> [Work order]: Return every line from the records below in which the word "rewrite" is found.

(Items from a data source)
-- pv_equiv track=rewrite | github.com/barbedorafael/flood-qc | src/storage/db_bootstrap.py | _station_code_to_int
-- ===== SOURCE A (Python) =====
-- def _station_code_to_int(station_code: str) -> int:
--     pieces: list[str] = []
--     for char in station_code.strip().upper():
--         if char.isdigit():
--             pieces.append(char)
--         elif "A" <= char <= "Z":
--             pieces.append(str(ord(char) - ord("A") + 1))
--         else:
--             raise ValueError(f"Caractere invalido em station_code: {station_code!r}")
--     if not pieces:
--         raise ValueError("station_code vazio nao e suportado.")
--     return int("".join(pieces))
-- ===== SOURCE B (Python) =====
-- def _station_code_to_int(station_code: str) -> int:
--     normalized = station_code.strip().upper()
--     if not normalized:
--         raise ValueError("station_code vazio nao e suportado.")
--     acc = 0
--     for char in normalized:
--         if char.isdigit():
--             acc = acc * 10 + (ord(char) - ord("0"))
--         elif "A" <= char <= "Z":
--             n = ord(char) - ord("A") + 1
--             acc = acc * (100 if n >= 10 else 10) + n
--         else:
--             raise ValueError(f"Caractere invalido em station_code: {station_code!r}")
--     return acc
-- ===== Notes on version B (the rewrite author's own statement) =====
-- stated objective: alternative
-- what changed: A encodes each character as a decimal-digit string, joins the pieces and parses the result with int(); B never builds or parses a string: it keeps one integer accumulator and per character multiplies it by 10 (digits, letters 1-9) or 100 (letters 10-26) and adds the character's value, with the empty-input check done up front.
import Mathlib
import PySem

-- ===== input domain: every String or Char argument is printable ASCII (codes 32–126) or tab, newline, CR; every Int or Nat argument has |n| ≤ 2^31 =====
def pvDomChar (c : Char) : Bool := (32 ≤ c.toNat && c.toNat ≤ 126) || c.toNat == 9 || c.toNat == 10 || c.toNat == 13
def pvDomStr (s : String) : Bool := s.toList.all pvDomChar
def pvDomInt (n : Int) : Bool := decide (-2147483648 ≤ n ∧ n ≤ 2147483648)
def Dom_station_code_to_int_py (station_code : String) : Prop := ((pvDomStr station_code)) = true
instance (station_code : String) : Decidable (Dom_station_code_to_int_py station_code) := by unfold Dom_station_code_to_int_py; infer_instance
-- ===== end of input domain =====

-- B replaces A's algorithm (build a decimal string of per-character encodings, join, parse with int())
-- by pure integer arithmetic: one numeric accumulator shifted by 10 or 100 per character, no string
-- is ever built or parsed; objective: alternative. Equality is proved on the inputs where A returns
-- (Pre_ excludes A's two ValueError paths).

-- ===== PORT A =====
-- A's loop: for char in station_code.strip().upper(): append a piece or raise; none = ValueError
def pvAloop : List Char → List (List Char) → Option (List (List Char))
  | [], pieces => some pieces
  | c :: rest, pieces =>
    if PySem.Chars.isdigit c then
      pvAloop rest (pieces ++ [[c]])
    else if 'A' ≤ c ∧ c ≤ 'Z' then
      pvAloop rest (pieces ++ [PySem.Int.toChars ((c.toNat : Int) - ('A'.toNat : Int) + 1)])
    else none

def station_code_to_int_py (station_code : String) : Int :=
  match pvAloop (PySem.Chars.upper (PySem.Chars.strip station_code.toList)) [] with
  | none => 0          -- ValueError "Caractere invalido": outside Pre_
  | some pieces =>
    if pieces = [] then 0          -- ValueError "vazio": outside Pre_
    else (PySem.Int.ofChars? (PySem.Chars.join [] pieces)).getD 0

-- ===== PORT B =====
-- B's loop: acc = acc * (10 or 100) + value(char); none = ValueError "Caractere invalido"
def pvBloop : List Char → Int → Option Int
  | [], acc => some acc
  | c :: rest, acc =>
    if PySem.Chars.isdigit c then
      pvBloop rest (acc * 10 + ((c.toNat : Int) - ('0'.toNat : Int)))
    else if 'A' ≤ c ∧ c ≤ 'Z' then
      let n : Int := (c.toNat : Int) - ('A'.toNat : Int) + 1
      pvBloop rest (acc * (if 10 ≤ n then 100 else 10) + n)
    else none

> [Task answer]:
-- pv_equiv track=rewrite | github.com/barbedorafael/flood-qc | src/storage/db_bootstrap.py | _station_code_to_int
-- ===== Notes on version B (the rewrite author's own statement) =====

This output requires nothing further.